An 11-year-old boy was evaluated for mild periodic muscular weakness exacerbated on separate occasions by disopyramide phosphate and procainamide. He and his mother both had bidirectional ventricular tachydysrhythmia (BVT), short stature, microcephaly, and clinodactyly. The mother, but not the child, had lingual myotonia. The two antiarrhythmic drugs worsened the muscular weakness without benefiting the cardiac dysrhythmia. Potassium loading produced skeletal muscle weakness and transient conversion of the BVT to normal sinus rhythm. Hypokalemia aggravated the BVT without causing weakness. Acetazolamide had no effect. The patient suffered a nonfatal cardiac arrest after several days of increased carbohydrate intake. Imipramine controlled the dysrhythmia without inducing weakness. Periodic paralysis should be considered as the diagnosis in children with BVT, a potentially fatal condition.

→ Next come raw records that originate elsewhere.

-- pv_equiv track=rewrite | github.com/ramesh8/str-report-parsing | extract_dfs.py | boundaries
-- ===== SOURCE A (Python) =====
-- def boundaries(a, start, end):
--     ranges = []
--     for i in a:
--         if start != i:
--             ranges.append([start, i])
--         start = i + 1
--     if start < end:
--         ranges.append([start, end])
--     return ranges
-- ===== SOURCE B (Python) =====
-- def _gaps(sub, start):
--     """Middle gap ranges of a nonempty chunk, by divide and conquer."""
--     if len(sub) == 1:
--         return [[start, sub[0]]] if start != sub[0] else []
--     m = len(sub) // 2
--     return _gaps(sub[:m], start) + _gaps(sub[m:], sub[m - 1] + 1)
--
-- def boundaries(a, start, end):
--     a = list(a)
--     mids = _gaps(a, start) if a else []
--     last = a[-1] + 1 if a else start
--     return mids + ([[last, end]] if last < end else [])
-- ===== Notes on version B (the rewrite author's own statement) =====
-- stated objective: alternative
-- what changed: Replaces the single accumulator loop by a divide-and-conquer helper that computes the middle gap ranges of each half and joins them at the left half's last element, with the tail interval computed as a separate step.
import Mathlib
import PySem

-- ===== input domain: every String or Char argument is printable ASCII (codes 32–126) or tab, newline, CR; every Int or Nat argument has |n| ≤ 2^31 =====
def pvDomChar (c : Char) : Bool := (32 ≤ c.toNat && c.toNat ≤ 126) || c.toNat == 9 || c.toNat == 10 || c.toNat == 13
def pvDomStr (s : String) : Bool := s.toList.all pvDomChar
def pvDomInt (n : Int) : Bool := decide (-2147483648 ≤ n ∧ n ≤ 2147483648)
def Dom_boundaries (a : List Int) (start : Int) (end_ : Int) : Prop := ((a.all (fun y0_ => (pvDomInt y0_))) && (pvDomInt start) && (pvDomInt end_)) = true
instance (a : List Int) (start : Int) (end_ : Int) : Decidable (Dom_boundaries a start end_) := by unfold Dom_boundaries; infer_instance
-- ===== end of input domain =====

-- B replaces A's accumulator loop by divide and conquer on the list (middle gaps of halves joined at the left half's last element) plus a separate tail step (alternative decomposition, same result).


-- ===== PORT A =====
-- for-loop over `a` carrying (ranges, start); then the final tail check
def boundaries (a : List Int) (start : Int) (end_ : Int) : List (List Int) :=
  let st := a.foldl
    (fun (st : List (List Int) × Int) i =>
      ((if st.2 ≠ i then st.1 ++ [[st.2, i]] else st.1), i + 1))
    ([], start)
  if st.2 < end_ then st.1 ++ [[st.2, end_]] else st.1

-- ===== PORT B =====
-- _gaps: middle gap ranges of a chunk, by divide and conquer (B only calls it on
-- nonempty chunks; the [] case totalizes the Lean function and is unreachable).
-- sub[:m] / sub[m:] with 0 ≤ m ≤ len are exactly take/drop; sub[m-1] is in range
-- (1 ≤ m ≤ len), ported as getD.
def gapsB : List Int → Int → List (List Int)
  | [], _ => []
  | [x], start => if start ≠ x then [[start, x]] else []
  | x :: y :: t, start =>
      let sub := x :: y :: t
      let m := sub.length / 2
      gapsB (sub.take m) start ++ gapsB (sub.drop m) (sub.getD (m - 1) 0 + 1)
termination_by sub _ => sub.length
decreasing_by
  all_goals simp [List.length_take]; omega

def boundaries_alt (a : List Int) (start : Int) (end_ : Int) : List (List Int) :=
  let mids := if a.isEmpty then [] else gapsB a start
  let last := match a.getLast? with
    | some x => x + 1
    | none => start
  mids ++ (if last < end_ then [[last, end_]] else [])

-- ===== PRECONDITION & SPEC =====
def Spec_boundaries (a : List Int) (start : Int) (end_ : Int) (out : List (List Int)) : Prop := out = boundaries_alt a start end_
instance (a : List Int) (start : Int) (end_ : Int) (out : List (List Int)) : Decidable (Spec_boundaries a start end_ out) := by unfold Spec_boundaries; infer_instance

-- ===== CLAIM (what is proved, stated in full; the proofs are below) =====
def Claim_equal_boundaries : Prop := ∀ (a : List Int) (start : Int) (end_ : Int), Dom_boundaries a start end_ → Spec_boundaries a start end_ (boundaries a start end_)

-- ===== LEMMAS AND PROOFS =====

-- the middle ranges of A, as a recursive function of the list and the running start
def pvMid : List Int → Int → List (List Int)
  | [], _ => []
  | x :: t, s => (if s ≠ x then [[s, x]] else []) ++ pvMid t (x + 1)

-- A's final value of `start`
def pvFin : List Int → Int → Int
  | [], s => s
  | x :: t, _ => pvFin t (x + 1)

lemma pvFin_getLast : ∀ (u : List Int) (s : Int),
    pvFin u s = match u.getLast? with | some x => x + 1 | none => s := by
  intro u
  induction u with
  | nil => intro s; rfl
  | cons x t ih =>
      intro s
      cases t with
      | nil => rfl
      | cons y t' =>
          rw [show pvFin (x :: y :: t') s = pvFin (y :: t') (x + 1) from rfl,
            ih, List.getLast?_cons_cons]
          cases hg : (y :: t').getLast? with
          | none => simp [List.getLast?_eq_none_iff] at hg
          | some z => rfl

lemma pvMid_append : ∀ (u v : List Int) (s : Int),
    pvMid (u ++ v) s = pvMid u s ++ pvMid v (pvFin u s) := by
  intro u
  induction u with
  | nil => intro v s; simp [pvMid, pvFin]
  | cons x t ih => intro v s; simp [pvMid, pvFin, ih]

lemma foldA (a : List Int) : ∀ (ranges : List (List Int)) (s : Int),
    a.foldl (fun (st : List (List Int) × Int) i =>
        ((if st.2 ≠ i then st.1 ++ [[st.2, i]] else st.1), i + 1)) (ranges, s)
      = (ranges ++ pvMid a s, pvFin a s) := by
  induction a with
  | nil => intro ranges s; simp [pvMid, pvFin]
  | cons i t ih =>
      intro ranges s
      simp only [List.foldl_cons, ih, pvMid, pvFin]
      split_ifs <;> simp

lemma gapsB_eq_pvMid : ∀ (sub : List Int) (s : Int), gapsB sub s = pvMid sub s := by
  intro sub s
  induction sub, s using gapsB.induct with
  | case1 s => rw [gapsB]; rfl
  | case2 x s h => rw [gapsB]; simp [pvMid, h]
  | case3 x s h => simp [gapsB, pvMid, h]
  | case4 x y t s _sub _m ih1 ih2 =>
      rw [gapsB]
      rw [ih1, ih2]
      have hm1 : 1 ≤ (x :: y :: t).length / 2 := by simp; omega
      have hm2 : (x :: y :: t).length / 2 < (x :: y :: t).length := by simp; omega
      have hlast : ((x :: y :: t).take ((x :: y :: t).length / 2)).getLast?
          = some ((x :: y :: t).getD ((x :: y :: t).length / 2 - 1) 0) := by
        rw [List.getLast?_eq_getElem?, List.getElem?_take_of_lt (by
          rw [List.length_take]; omega)]
        rw [List.length_take, List.getD_eq_getElem?_getD]
        rw [show min ((x :: y :: t).length / 2) (x :: y :: t).length
              = (x :: y :: t).length / 2 by omega]
        rw [List.getElem?_eq_getElem (by omega)]
        simp
      have := pvMid_append ((x :: y :: t).take ((x :: y :: t).length / 2))
        ((x :: y :: t).drop ((x :: y :: t).length / 2)) s
      rw [List.take_append_drop] at this
      rw [this, pvFin_getLast, hlast]

-- ===== VERDICT (by name: the statement is the Claim_ definition above) =====
theorem boundaries_spec : Claim_equal_boundaries := by
  intro a start end_ _
  show boundaries a start end_ = boundaries_alt a start end_
  unfold boundaries boundaries_alt
  rw [foldA, pvFin_getLast]
  cases a with
  | nil => simp [pvMid]
  | cons x t =>
      simp only [List.isEmpty_cons, Bool.false_eq_true, if_false]
      rw [gapsB_eq_pvMid]
      split_ifs <;> simp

一名11岁男孩因轻度周期性肌无力接受评估,磷酸丙吡胺和普鲁卡因胺曾在不同时间加重其肌无力症状。他和他的母亲均患有双向性室性心动过速(BVT)、身材矮小、小头畸形和手指弯曲。母亲有舌肌强直,而孩子没有。这两种抗心律失常药物加重了肌无力,却对心律失常没有益处。补钾导致骨骼肌无力,并使BVT暂时转变为正常窦性心律。低钾血症加重了BVT,但未引起肌无力。乙酰唑胺无效。患者在碳水化合物摄入量增加数天后发生了一次非致命性心脏骤停。丙咪嗪控制了心律失常,且未诱发肌无力。对于患有BVT(一种潜在致命疾病)的儿童,应考虑周期性麻痹作为诊断。